Although it has a normal discharge performance, when the rotation of the crankshaft increases, the discharge pressure of the lubricating oil also increases. Therefore, when the discharge pressure exceeds the initial set spring force of the unequal pitch coil spring 23, the unequal pitch coil spring 23 As a result, the outer rotor 17 is displaced toward the spring receiver 22 with a displacement amount proportional to the discharge pressure of the lubricating oil, and the above-described side clearance increases with respect to the initial value. Increases, the amount of lubricating oil discharged from the discharge port 25 decreases,
A predetermined discharge pressure is maintained.

The lubricating oil leaked from the above-described side clearance temporarily enters an oil seal chamber (not shown) formed between the crankshaft and the pump body 14 through a fitting gap between the small diameter portion 13 and the inner rotor 19. After being temporarily stored, the oil is returned to an oil pan (not shown) through a drain hole (not shown) communicating with the oil seal chamber.

[0021]

According to the internal gear pump of the present invention, an annular side plate portion abutting on the side end surface of the inner rotor is formed integrally with the outer rotor, and this side plate portion is pressed against the side end surface of the inner rotor by the urging means. Since the gap between the side plate and the inner rotor changes according to the discharge pressure and the discharge pressure increases, the amount of leakage increases.As a result, there is no need to provide a relief valve or the like, and the number of parts is reduced. Together, a low-cost and compact internal gear pump can be obtained. In addition, since there is no needless work, a highly efficient internal gear pump can be provided.

Further, when the elastic members are unequal pitch coil springs, the load at the time of mounting can be reduced, and the assembling property can be improved.

[Brief description of the drawings]

FIG. 1 is a front view of an embodiment of an internal gear pump according to the present invention.

FIG. 2 is a sectional view taken along the line II-II in FIG.

FIG. 3 is a graph showing the relationship between the amount of deflection and the load of the unequal pitch coil spring used in the present embodiment.

[Explanation of symbols]

 DESCRIPTION OF SYMBOLS 11 Pump housing 15 Internal gear 16 Flange 17 Outer rotor 18 External gear 19 Inner rotor 21 Side plate 22 Spring support 23 Unequal pitch coil spring

Claims (3)

[Claims] A pump housing; an annular outer rotor rotatably held with respect to the pump housing; and an inner peripheral surface of the outer rotor rotatably held by the pump housing in an eccentric state with respect to the outer rotor.

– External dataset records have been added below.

-- pv_equiv track=rewrite | github.com/Methane-Kun/DePaul_CODE | CSC401_IntroProgram/codes/Kun_Shan_Final.py | upper
-- ===== SOURCE A (Python) =====
-- def upper(M: list[list[int]]) -> list[list[int]]:
--     from copy import deepcopy
--     N = deepcopy(M)
--     l = len(N)
--     for i in range(l):
--         if len(N[i]) != l:
--             return []
--         for j in range(0, i):
--             N[i][j] = 0
--     return N
-- ===== SOURCE B (Python) =====
-- def upper(M: list[list[int]]) -> list[list[int]]:
--     l = len(M)
--     out = []
--     for i, row in enumerate(M):
--         if len(row) != l:
--             return []
--         out.append([0] * i + row[i:])
--     return out
-- ===== Notes on version B (the rewrite author's own statement) =====
-- stated objective: simpler
-- what changed: Replaces deepcopy-then-mutate with per-cell inner zeroing loops by a single streaming pass that builds each output row as a zero block concatenated with a tail slice ([0]*i + row[i:]), eliminating both the deepcopy and the inner element loop.
import Mathlib
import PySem

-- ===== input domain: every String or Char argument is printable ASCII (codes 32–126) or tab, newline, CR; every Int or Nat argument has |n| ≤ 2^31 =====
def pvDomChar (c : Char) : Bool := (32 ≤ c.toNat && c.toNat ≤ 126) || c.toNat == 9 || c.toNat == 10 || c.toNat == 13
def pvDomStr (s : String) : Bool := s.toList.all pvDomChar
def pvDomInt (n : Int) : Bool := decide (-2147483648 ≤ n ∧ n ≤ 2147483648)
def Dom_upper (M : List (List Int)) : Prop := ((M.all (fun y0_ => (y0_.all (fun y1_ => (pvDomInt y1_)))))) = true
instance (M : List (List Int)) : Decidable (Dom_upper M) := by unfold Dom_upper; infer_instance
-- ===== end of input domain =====

-- B replaces A's deepcopy-then-mutate (inner per-cell zeroing loops) by one streaming pass
-- that emits each output row as a zero block ++ tail slice; simpler, no copy and no inner loop.

-- ===== PORT A =====
-- one iteration of A's outer loop: early 'return []' is modelled as none, propagated
def upperAStep (l : Nat) (acc : Option (List (List Int))) (i : Nat) : Option (List (List Int)) :=
  match acc with
  | none => none
  | some N =>
    let row := N.getD i []   -- N[i]; i < l = N.length throughout the loop
    if row.length ≠ l then none
    else some (N.set i ((List.range i).foldl (fun r j => r.set j 0) row))

def upper (M : List (List Int)) : List (List Int) :=
  let N := M                -- deepcopy
  let l := N.length
  match (List.range l).foldl (upperAStep l) (some N) with
  | some N' => N'
  | none => []

-- ===== PORT B =====
-- B's 'for i, row in enumerate(M)' loop with its 'out' accumulator; early 'return []' = none.
-- row[i:] with i ≥ 0 is List.drop i row (exact for nonnegative slice starts); [0]*i is replicate.
def upperBGo (l : Nat) (i : Nat) (rows out : List (List Int)) : Option (List (List Int)) :=
  match rows with
  | [] => some out
  | row :: rest =>
      if row.length ≠ l then none
      else upperBGo l (i + 1) rest (out ++ [List.replicate i 0 ++ row.drop i])

def upper_alt (M : List (List Int)) : List (List Int) :=
  match upperBGo M.length 0 M [] with
  | some out => out
  | none => []

-- ===== PRECONDITION & SPEC =====
def Spec_upper (M : List (List Int)) (out : List (List Int)) : Prop := out = upper_alt M
instance (M : List (List Int)) (out : List (List Int)) : Decidable (Spec_upper M out) := by unfold Spec_upper; infer_instance

-- ===== CLAIM (what is proved, stated in full; the proofs are below) =====
def Claim_equal_upper : Prop := ∀ (M : List (List Int)), Dom_upper M → Spec_upper M (upper M)

-- ===== LEMMAS AND PROOFS =====

theorem zfold_length (k : Nat) (r : List Int) :
    ((List.range k).foldl (fun r j => r.set j 0) r).length = r.length := by
  induction k with
  | zero => simp
  | succ k ih => simp [List.range_succ, List.foldl_append, ih]

theorem zfold_getElem (k : Nat) (r : List Int) (j : Nat)
    (h : j < ((List.range k).foldl (fun r j => r.set j 0) r).length) :
    ((List.range k).foldl (fun r j => r.set j 0) r)[j] = if j < k then 0 else r[j]'(by simpa [zfold_length] using h) := by
  induction k with
  | zero => simp
  | succ k ih =>
    have h' : j < ((List.range k).foldl (fun r j => r.set j 0) r).length := by
      simpa [zfold_length] using (by simpa [zfold_length] using h : j < r.length)
    simp only [List.range_succ, List.foldl_append, List.foldl_cons, List.foldl_nil]
    rw [List.getElem_set]
    rcases eq_or_ne k j with rfl | hne
    · simp
    · rw [if_neg hne, ih h']
      have : j < k + 1 ↔ j < k := by omega
      simp [this]

-- A's zeroed row equals B's zero-block ++ slice row
theorem rowEq (r : List Int) (i : Nat) (hi : i ≤ r.length) :
    (List.range i).foldl (fun r j => r.set j 0) r
      = List.replicate i (0 : Int) ++ r.drop i := by
  apply List.ext_getElem
  · simp [zfold_length]; omega
  · intro j h1 h2
    have hjr : j < r.length := by simpa [zfold_length] using h1
    rw [zfold_getElem]
    rcases Nat.lt_or_ge j i with h | h
    · rw [if_pos h, List.getElem_append_left (by simpa using h), List.getElem_replicate]
    · rw [if_neg (by omega), List.getElem_append_right (by simpa using h)]
      simp [List.getElem_drop]
      congr 1
      omega

-- the canonical result for a square matrix (both ports reach it)
def sqTarget (M : List (List Int)) : List (List Int) :=
  (M.zipIdx 0).map (fun p => List.replicate p.2 (0 : Int) ++ p.1.drop p.2)

-- the good case for A: every row of M has length l; the fold finishes and builds sqTarget
theorem A_good (M : List (List Int)) (l : Nat) (hl : M.length = l)
    (hall : ∀ row ∈ M, row.length = l) :
    ∀ (n a : Nat) (N : List (List Int)), a + n = l → N.length = l →
    (∀ i, a ≤ i → N.getD i [] = M.getD i []) →
    (∀ i, i < a → N.getD i [] = List.replicate i (0 : Int) ++ (M.getD i []).drop i) →
    (List.range' a n).foldl (upperAStep l) (some N)
      = some ((List.range l).map (fun i => List.replicate i (0 : Int) ++ (M.getD i []).drop i)) := by
  intro n
  induction n with
  | zero =>
    intro a N han hN hhi hlo
    simp only [List.range'_zero, List.foldl_nil, Option.some.injEq]
    apply List.ext_getElem
    · simp [hN]
    · intro i h1 h2
      have hil : i < l := by omega
      have := hlo i (by omega)
      rw [List.getD_eq_getElem N [] h1] at this
      simp [this]
  | succ n ih =>
    intro a N han hN hhi hlo
    have hal : a < l := by omega
    have haM : M.getD a [] = M[a]'(by omega) := List.getD_eq_getElem M [] (by omega)
    have hlen : (M.getD a []).length = l := by
      rw [haM]; exact hall _ (List.getElem_mem _)
    have hNa : N.getD a [] = M.getD a [] := hhi a le_rfl
    rw [List.range'_succ, List.foldl_cons]
    have hstep : upperAStep l (some N) a
        = some (N.set a ((List.range a).foldl (fun r j => r.set j 0) (N.getD a []))) := by
      simp [upperAStep, ← List.getD_eq_getElem?_getD, hNa, hlen]
    rw [hstep]
    apply ih (a + 1) _ (by omega) (by simp [hN])
    · intro i hi
      have hia : a ≠ i := by omega
      rcases Nat.lt_or_ge i l with h | h
      · rw [List.getD_eq_getElem _ [] (by simp [hN]; omega), List.getElem_set,
            if_neg hia, ← List.getD_eq_getElem N [] (by omega)]
        exact hhi i (by omega)
      · rw [List.getD_eq_default _ _ (by simp [hN]; omega), List.getD_eq_default _ _ (by omega)]
    · intro i hi
      rcases eq_or_ne i a with rfl | hne
      · rw [List.getD_eq_getElem _ [] (by simp [hN]; omega), List.getElem_set, if_pos rfl,
            hNa, rowEq _ i (by omega)]
      · rw [List.getD_eq_getElem _ [] (by simp [hN]; omega), List.getElem_set,
            if_neg (by omega), ← List.getD_eq_getElem N [] (by omega)]
        exact hlo i (by omega)

theorem A_none_prop (l : Nat) (xs : List Nat) :
    xs.foldl (upperAStep l) none = none := by
  induction xs with
  | nil => rfl
  | cons x xs ih => simpa [upperAStep] using ih

-- the bad case for A: some remaining row is not of length l; the fold returns none
theorem A_bad (M : List (List Int)) (l : Nat) (hl : M.length = l) :
    ∀ (n a : Nat) (N : List (List Int)), a + n = l → N.length = l →
    (∀ i, a ≤ i → N.getD i [] = M.getD i []) →
    (∃ i, a ≤ i ∧ i < l ∧ (M.getD i []).length ≠ l) →
    (List.range' a n).foldl (upperAStep l) (some N) = none := by
  intro n
  induction n with
  | zero =>
    intro a N han hN hhi ⟨i, h1, h2, h3⟩
    omega
  | succ n ih =>
    intro a N han hN hhi hbad
    rw [List.range'_succ, List.foldl_cons]
    by_cases hblen : (N.getD a []).length = l
    · have hstep : upperAStep l (some N) a
          = some (N.set a ((List.range a).foldl (fun r j => r.set j 0) (N.getD a []))) := by
        simp [upperAStep, ← List.getD_eq_getElem?_getD, hblen]
      rw [hstep]
      obtain ⟨i, h1, h2, h3⟩ := hbad
      have hia : i ≠ a := by
        intro h; subst h
        exact h3 (by rw [← hhi i le_rfl]; exact hblen)
      apply ih (a + 1) _ (by omega) (by simp [hN])
      · intro j hj
        have hja : a ≠ j := by omega
        rcases Nat.lt_or_ge j l with h | h
        · rw [List.getD_eq_getElem _ [] (by simp [hN]; omega), List.getElem_set,
              if_neg hja, ← List.getD_eq_getElem N [] (by omega)]
          exact hhi j (by omega)
        · rw [List.getD_eq_default _ _ (by simp [hN]; omega), List.getD_eq_default _ _ (by omega)]
      · exact ⟨i, by omega, h2, h3⟩
    · have : upperAStep l (some N) a = none := by simp [upperAStep, ← List.getD_eq_getElem?_getD, hblen]
      rw [this]; exact A_none_prop l _

-- the good case for B: all remaining rows have length l; the recursion appends their images
theorem B_good (l : Nat) :
    ∀ (rows : List (List Int)) (a : Nat) (out : List (List Int)),
    (∀ row ∈ rows, row.length = l) →
    upperBGo l a rows out
      = some (out ++ (rows.zipIdx a).map (fun p => List.replicate p.2 (0 : Int) ++ p.1.drop p.2)) := by
  intro rows
  induction rows with
  | nil => intro a out _; simp [upperBGo]
  | cons row rest ih =>
    intro a out hall
    have hrow : row.length = l := hall _ List.mem_cons_self
    rw [upperBGo, if_neg (by simp [hrow]), ih (a + 1) _ (fun r h => hall r (List.mem_cons_of_mem _ h))]
    simp [List.zipIdx_cons]

-- the bad case for B: some remaining row has the wrong length; the recursion returns none
theorem B_bad (l : Nat) :
    ∀ (rows : List (List Int)) (a : Nat) (out : List (List Int)),
    (∃ row ∈ rows, row.length ≠ l) →
    upperBGo l a rows out = none := by
  intro rows
  induction rows with
  | nil => intro a out ⟨r, hr, _⟩; simp at hr
  | cons row rest ih =>
    intro a out ⟨r, hr, hlen⟩
    by_cases h : row.length = l
    · rw [upperBGo, if_neg (by simp [h])]
      apply ih
      rcases List.mem_cons.mp hr with rfl | hmem
      · exact absurd h hlen
      · exact ⟨r, hmem, hlen⟩
    · rw [upperBGo, if_pos (by simpa using h)]

-- bridge: A's range-map form of the target equals B's zipIdx form
theorem target_eq (M : List (List Int)) :
    (List.range M.length).map (fun i => List.replicate i (0 : Int) ++ (M.getD i []).drop i)
      = (M.zipIdx 0).map (fun p => List.replicate p.2 (0 : Int) ++ p.1.drop p.2) := by
  apply List.ext_getElem
  · simp
  · intro i h1 h2
    have hi : i < M.length := by simpa using h1
    simp [List.getElem_zipIdx, List.getElem?_eq_getElem hi]

-- ===== VERDICT (by name: the statement is the Claim_ definition above) =====
theorem upper_spec : Claim_equal_upper := by
  unfold Claim_equal_upper
  intro M _
  unfold Spec_upper upper upper_alt
  simp only []
  by_cases hbad : ∃ row ∈ M, row.length ≠ M.length
  · rw [B_bad M.length M 0 [] hbad]
    obtain ⟨row, hmem, hlen⟩ := hbad
    obtain ⟨i, hi, hrow⟩ := List.mem_iff_getElem.mp hmem
    have hA : (List.range M.length).foldl (upperAStep M.length) (some M) = none := by
      rw [List.range_eq_range']
      apply A_bad M M.length rfl M.length 0 M (Nat.zero_add _) rfl (fun _ _ => rfl)
      exact ⟨i, Nat.zero_le _, hi, by rw [List.getD_eq_getElem M [] hi, hrow]; exact hlen⟩
    simp [hA]
  · push_neg at hbad
    rw [B_good M.length M 0 [] hbad]
    have hA := A_good M M.length rfl hbad M.length 0 M (Nat.zero_add _) rfl
      (fun _ _ => rfl) (fun i h => by omega)
    rw [List.range_eq_range']
    simp only [hA, List.nil_append]
    simpa [List.getD] using target_eq M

An internal gear pump having an external gear portion meshing with the internal gear portion formed on the outer rotor and an inner rotor formed on the outer peripheral surface, the external gear portion being integrally formed with the outer rotor and slidingly contacting the pump housing. An annular side plate portion abutting on a side end surface of the inner rotor opposite to one side end surface of the inner rotor; and a biasing means for pressing the side plate portion against the side end surface of the inner rotor. Internal gear pump. 2. The device according to claim 1, wherein the biasing means includes an elastic member having one end pressed against the outer rotor, and a spring receiver fixed to the pump housing and pressed against the other end of the elastic member. 2. The internal gear pump according to 1. 3. The internal gear pump according to claim 2, wherein the elastic member is an unequal pitch coil spring.